◆ TASK ◆
Your answer should hold exactly the lines from the line containing "simp [pvE, pvNb, hw]" through the end of the entries that follow.
*** DATA ***
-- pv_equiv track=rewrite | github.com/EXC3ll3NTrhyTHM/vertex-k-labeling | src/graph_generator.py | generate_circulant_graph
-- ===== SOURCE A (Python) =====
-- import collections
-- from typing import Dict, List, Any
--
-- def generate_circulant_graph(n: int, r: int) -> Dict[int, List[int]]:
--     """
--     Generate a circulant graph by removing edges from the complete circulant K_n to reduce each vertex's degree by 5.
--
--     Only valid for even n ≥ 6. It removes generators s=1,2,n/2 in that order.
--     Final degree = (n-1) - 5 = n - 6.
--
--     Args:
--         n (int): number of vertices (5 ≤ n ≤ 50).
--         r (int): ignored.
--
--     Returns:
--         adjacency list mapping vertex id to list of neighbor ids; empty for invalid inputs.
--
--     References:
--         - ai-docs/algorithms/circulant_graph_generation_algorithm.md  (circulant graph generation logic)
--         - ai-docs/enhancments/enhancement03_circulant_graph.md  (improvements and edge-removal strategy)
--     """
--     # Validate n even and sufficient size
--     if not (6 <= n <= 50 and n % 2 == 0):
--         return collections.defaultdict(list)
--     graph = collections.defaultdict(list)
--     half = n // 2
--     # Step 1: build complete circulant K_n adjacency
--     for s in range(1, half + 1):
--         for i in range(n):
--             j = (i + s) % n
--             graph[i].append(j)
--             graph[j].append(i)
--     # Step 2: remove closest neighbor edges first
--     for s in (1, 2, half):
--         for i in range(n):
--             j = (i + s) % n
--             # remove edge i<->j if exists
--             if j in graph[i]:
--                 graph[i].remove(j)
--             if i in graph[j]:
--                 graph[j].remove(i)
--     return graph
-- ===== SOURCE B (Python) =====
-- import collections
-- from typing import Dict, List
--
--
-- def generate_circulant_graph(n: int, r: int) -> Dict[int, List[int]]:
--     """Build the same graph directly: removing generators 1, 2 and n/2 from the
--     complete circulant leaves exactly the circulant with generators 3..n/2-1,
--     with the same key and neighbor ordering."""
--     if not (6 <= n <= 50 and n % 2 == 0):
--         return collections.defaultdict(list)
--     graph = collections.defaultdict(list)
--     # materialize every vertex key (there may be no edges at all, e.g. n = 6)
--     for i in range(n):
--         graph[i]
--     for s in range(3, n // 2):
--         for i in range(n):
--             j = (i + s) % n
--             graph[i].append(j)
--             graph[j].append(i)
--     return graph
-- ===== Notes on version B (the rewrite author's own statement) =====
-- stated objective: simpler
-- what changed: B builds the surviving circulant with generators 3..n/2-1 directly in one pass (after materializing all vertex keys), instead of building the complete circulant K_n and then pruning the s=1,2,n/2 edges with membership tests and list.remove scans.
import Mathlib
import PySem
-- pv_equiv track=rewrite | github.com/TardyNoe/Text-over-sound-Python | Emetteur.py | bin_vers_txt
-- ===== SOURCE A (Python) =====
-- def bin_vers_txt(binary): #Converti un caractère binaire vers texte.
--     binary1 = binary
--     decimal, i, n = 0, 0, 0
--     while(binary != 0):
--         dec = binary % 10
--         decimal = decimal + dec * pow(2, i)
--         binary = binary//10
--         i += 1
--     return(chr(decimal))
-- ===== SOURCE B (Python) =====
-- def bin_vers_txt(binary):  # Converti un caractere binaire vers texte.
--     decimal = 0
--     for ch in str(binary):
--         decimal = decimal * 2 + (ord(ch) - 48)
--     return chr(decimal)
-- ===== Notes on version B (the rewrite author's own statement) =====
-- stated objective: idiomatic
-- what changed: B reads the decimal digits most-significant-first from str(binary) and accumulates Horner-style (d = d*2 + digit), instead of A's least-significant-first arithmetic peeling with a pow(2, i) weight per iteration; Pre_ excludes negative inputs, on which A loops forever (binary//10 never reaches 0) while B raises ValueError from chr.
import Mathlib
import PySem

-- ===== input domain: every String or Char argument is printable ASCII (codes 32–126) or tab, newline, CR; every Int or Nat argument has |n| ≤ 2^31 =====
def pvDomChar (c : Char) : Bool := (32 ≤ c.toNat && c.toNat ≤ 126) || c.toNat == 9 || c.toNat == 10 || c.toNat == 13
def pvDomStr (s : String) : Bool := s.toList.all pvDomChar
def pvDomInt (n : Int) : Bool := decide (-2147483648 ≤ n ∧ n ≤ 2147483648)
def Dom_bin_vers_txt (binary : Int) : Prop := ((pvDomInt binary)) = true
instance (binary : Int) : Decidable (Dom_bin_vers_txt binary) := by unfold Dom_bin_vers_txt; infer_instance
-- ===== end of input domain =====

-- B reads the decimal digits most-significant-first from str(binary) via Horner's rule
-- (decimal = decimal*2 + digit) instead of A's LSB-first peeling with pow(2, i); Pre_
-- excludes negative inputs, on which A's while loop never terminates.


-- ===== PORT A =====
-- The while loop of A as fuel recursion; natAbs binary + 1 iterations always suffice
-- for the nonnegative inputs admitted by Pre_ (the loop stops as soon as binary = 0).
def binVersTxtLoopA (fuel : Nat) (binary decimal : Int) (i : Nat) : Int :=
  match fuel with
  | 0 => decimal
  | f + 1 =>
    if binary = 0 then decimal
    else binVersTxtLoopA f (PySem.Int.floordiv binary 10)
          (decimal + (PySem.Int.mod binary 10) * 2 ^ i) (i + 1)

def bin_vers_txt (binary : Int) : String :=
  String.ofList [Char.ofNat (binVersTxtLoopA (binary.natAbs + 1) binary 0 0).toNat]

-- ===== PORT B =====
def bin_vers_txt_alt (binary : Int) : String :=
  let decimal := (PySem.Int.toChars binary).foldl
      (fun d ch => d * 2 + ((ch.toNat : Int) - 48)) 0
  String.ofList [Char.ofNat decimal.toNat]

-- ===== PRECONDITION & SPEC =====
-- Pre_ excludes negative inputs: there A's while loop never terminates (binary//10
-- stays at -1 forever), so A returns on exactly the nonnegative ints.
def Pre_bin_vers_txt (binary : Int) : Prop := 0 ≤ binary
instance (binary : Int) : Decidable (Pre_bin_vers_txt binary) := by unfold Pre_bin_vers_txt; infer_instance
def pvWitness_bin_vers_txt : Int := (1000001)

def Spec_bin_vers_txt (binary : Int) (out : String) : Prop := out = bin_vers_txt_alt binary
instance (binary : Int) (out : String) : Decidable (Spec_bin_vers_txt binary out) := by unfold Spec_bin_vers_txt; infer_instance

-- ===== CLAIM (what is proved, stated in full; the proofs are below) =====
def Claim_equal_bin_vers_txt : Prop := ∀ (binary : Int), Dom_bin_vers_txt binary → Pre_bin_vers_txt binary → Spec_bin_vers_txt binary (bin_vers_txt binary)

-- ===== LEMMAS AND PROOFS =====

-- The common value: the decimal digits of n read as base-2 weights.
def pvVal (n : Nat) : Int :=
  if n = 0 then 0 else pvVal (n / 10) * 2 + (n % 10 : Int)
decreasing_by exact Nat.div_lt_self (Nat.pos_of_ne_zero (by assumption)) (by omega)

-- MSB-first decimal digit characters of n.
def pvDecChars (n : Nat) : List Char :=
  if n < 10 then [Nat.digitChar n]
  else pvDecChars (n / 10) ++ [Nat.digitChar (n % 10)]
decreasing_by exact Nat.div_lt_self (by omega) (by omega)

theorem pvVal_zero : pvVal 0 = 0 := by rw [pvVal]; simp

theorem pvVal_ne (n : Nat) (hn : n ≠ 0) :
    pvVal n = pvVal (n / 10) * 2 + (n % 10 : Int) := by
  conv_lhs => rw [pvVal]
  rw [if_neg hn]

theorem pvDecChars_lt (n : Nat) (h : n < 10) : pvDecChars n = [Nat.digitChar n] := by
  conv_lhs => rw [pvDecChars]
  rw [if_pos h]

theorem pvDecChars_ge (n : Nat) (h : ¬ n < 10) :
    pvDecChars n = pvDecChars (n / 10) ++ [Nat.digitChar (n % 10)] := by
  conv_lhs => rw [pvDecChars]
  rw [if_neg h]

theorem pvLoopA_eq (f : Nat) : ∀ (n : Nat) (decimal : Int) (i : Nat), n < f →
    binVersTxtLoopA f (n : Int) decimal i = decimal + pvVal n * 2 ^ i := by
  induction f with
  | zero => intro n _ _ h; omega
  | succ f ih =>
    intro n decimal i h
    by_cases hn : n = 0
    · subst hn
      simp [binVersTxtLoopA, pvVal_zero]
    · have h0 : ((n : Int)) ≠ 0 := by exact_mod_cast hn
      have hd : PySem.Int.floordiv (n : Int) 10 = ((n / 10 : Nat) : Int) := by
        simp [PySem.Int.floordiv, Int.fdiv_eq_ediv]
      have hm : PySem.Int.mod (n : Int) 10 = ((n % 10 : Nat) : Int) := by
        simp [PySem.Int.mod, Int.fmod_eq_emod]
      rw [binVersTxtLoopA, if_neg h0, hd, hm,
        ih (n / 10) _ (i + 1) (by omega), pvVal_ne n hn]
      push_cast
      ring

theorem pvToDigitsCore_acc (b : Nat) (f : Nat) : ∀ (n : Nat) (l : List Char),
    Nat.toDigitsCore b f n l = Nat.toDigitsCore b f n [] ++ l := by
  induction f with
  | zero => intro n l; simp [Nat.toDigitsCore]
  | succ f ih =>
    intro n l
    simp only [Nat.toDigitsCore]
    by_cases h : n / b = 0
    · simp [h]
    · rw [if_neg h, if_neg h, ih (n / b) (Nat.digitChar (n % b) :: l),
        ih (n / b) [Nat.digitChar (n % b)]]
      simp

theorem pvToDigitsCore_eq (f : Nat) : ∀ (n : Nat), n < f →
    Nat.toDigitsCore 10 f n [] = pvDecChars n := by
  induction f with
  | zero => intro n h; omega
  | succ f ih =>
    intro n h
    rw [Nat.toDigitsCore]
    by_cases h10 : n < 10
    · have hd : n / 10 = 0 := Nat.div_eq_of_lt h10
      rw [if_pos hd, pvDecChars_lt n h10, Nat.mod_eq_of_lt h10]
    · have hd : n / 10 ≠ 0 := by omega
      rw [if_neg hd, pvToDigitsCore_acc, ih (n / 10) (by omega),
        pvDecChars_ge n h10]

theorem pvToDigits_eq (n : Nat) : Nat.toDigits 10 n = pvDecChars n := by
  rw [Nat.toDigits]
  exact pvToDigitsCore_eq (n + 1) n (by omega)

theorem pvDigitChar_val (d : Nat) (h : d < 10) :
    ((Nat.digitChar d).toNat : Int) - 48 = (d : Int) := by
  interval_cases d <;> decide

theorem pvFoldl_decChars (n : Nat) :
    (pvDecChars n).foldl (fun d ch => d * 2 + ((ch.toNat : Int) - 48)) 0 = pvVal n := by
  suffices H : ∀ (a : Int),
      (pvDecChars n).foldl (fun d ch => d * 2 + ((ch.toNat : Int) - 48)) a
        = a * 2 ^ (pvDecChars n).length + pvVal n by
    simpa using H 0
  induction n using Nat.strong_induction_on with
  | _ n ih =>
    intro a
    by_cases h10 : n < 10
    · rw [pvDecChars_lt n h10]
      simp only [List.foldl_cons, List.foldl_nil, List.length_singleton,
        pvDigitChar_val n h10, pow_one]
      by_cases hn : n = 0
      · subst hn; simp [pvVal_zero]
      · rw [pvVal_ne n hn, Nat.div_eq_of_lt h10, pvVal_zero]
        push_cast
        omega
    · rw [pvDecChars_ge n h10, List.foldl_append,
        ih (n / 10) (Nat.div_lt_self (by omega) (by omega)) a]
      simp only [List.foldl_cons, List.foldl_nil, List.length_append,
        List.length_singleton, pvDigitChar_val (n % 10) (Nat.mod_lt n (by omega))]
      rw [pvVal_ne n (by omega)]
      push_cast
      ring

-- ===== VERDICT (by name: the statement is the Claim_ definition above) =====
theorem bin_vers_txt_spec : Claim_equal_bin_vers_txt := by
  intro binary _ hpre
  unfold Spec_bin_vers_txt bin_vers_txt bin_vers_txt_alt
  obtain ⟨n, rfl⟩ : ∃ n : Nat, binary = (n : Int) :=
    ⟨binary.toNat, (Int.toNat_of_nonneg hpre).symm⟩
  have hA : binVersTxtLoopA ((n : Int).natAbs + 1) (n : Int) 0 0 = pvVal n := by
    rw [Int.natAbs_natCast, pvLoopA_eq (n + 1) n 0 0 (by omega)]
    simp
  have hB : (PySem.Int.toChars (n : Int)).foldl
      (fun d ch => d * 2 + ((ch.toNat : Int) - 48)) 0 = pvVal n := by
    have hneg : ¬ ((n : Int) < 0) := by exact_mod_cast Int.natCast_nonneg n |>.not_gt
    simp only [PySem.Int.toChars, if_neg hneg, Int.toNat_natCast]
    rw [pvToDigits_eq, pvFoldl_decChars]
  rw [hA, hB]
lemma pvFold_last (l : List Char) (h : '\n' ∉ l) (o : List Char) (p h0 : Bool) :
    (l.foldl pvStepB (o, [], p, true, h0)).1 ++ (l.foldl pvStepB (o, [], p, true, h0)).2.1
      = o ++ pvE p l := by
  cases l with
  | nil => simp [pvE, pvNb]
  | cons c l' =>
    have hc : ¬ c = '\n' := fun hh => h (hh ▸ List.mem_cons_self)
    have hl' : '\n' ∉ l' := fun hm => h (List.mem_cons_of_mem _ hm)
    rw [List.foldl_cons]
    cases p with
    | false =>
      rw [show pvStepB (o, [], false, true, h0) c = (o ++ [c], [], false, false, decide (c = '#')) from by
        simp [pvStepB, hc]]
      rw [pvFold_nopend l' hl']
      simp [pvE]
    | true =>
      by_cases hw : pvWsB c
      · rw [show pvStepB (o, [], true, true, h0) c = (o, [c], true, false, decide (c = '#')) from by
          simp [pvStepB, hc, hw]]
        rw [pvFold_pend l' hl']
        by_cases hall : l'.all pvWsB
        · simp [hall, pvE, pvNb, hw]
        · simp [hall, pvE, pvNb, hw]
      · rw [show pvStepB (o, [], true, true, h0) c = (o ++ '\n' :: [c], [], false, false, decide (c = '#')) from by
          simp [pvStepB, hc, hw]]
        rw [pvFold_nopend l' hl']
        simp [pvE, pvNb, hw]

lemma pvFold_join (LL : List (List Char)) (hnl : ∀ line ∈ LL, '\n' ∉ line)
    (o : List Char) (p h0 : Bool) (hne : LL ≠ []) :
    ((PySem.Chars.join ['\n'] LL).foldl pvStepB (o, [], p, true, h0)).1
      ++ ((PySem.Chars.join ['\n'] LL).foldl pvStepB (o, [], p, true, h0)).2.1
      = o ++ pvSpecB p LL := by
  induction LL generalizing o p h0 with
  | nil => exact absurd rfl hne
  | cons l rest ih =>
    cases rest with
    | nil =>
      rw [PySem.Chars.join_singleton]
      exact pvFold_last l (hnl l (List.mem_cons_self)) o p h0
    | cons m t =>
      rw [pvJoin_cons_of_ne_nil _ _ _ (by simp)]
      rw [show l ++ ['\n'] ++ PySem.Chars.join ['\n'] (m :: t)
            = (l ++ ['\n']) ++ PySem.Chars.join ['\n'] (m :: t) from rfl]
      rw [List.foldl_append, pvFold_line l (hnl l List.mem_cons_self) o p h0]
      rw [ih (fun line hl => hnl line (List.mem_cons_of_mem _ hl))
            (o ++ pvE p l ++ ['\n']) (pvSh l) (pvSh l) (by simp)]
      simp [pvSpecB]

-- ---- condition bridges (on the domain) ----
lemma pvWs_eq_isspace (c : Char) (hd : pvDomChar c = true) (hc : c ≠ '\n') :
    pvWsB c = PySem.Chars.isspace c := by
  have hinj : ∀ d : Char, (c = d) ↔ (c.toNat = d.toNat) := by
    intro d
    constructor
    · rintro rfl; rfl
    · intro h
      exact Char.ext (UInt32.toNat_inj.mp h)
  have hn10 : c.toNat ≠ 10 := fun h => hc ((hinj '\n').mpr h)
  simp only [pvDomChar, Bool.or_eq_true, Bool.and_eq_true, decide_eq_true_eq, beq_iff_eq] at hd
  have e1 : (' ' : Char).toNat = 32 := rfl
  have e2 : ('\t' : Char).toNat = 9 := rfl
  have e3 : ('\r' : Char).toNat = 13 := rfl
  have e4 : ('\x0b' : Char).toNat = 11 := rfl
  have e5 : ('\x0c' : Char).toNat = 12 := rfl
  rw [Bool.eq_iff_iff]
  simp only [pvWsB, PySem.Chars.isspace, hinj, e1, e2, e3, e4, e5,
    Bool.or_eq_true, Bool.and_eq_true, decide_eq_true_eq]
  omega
*** End of DATA ***
◆ ANSWER BELOW ◆
        simp [pvE, pvNb, hw]

lemma pvFold_join (LL : List (List Char)) (hnl : ∀ line ∈ LL, '\n' ∉ line)
    (o : List Char) (p h0 : Bool) (hne : LL ≠ []) :
    ((PySem.Chars.join ['\n'] LL).foldl pvStepB (o, [], p, true, h0)).1
      ++ ((PySem.Chars.join ['\n'] LL).foldl pvStepB (o, [], p, true, h0)).2.1
      = o ++ pvSpecB p LL := by
  induction LL generalizing o p h0 with
  | nil => exact absurd rfl hne
  | cons l rest ih =>
    cases rest with
    | nil =>
      rw [PySem.Chars.join_singleton]
      exact pvFold_last l (hnl l (List.mem_cons_self)) o p h0
    | cons m t =>
      rw [pvJoin_cons_of_ne_nil _ _ _ (by simp)]
      rw [show l ++ ['\n'] ++ PySem.Chars.join ['\n'] (m :: t)
            = (l ++ ['\n']) ++ PySem.Chars.join ['\n'] (m :: t) from rfl]
      rw [List.foldl_append, pvFold_line l (hnl l List.mem_cons_self) o p h0]
      rw [ih (fun line hl => hnl line (List.mem_cons_of_mem _ hl))
            (o ++ pvE p l ++ ['\n']) (pvSh l) (pvSh l) (by simp)]
      simp [pvSpecB]

-- ---- condition bridges (on the domain) ----
lemma pvWs_eq_isspace (c : Char) (hd : pvDomChar c = true) (hc : c ≠ '\n') :
    pvWsB c = PySem.Chars.isspace c := by
  have hinj : ∀ d : Char, (c = d) ↔ (c.toNat = d.toNat) := by
    intro d
    constructor
    · rintro rfl; rfl
    · intro h
      exact Char.ext (UInt32.toNat_inj.mp h)
  have hn10 : c.toNat ≠ 10 := fun h => hc ((hinj '\n').mpr h)
  simp only [pvDomChar, Bool.or_eq_true, Bool.and_eq_true, decide_eq_true_eq, beq_iff_eq] at hd
  have e1 : (' ' : Char).toNat = 32 := rfl
  have e2 : ('\t' : Char).toNat = 9 := rfl
  have e3 : ('\r' : Char).toNat = 13 := rfl
  have e4 : ('\x0b' : Char).toNat = 11 := rfl
  have e5 : ('\x0c' : Char).toNat = 12 := rfl
  rw [Bool.eq_iff_iff]
  simp only [pvWsB, PySem.Chars.isspace, hinj, e1, e2, e3, e4, e5,
    Bool.or_eq_true, Bool.and_eq_true, decide_eq_true_eq]
  omega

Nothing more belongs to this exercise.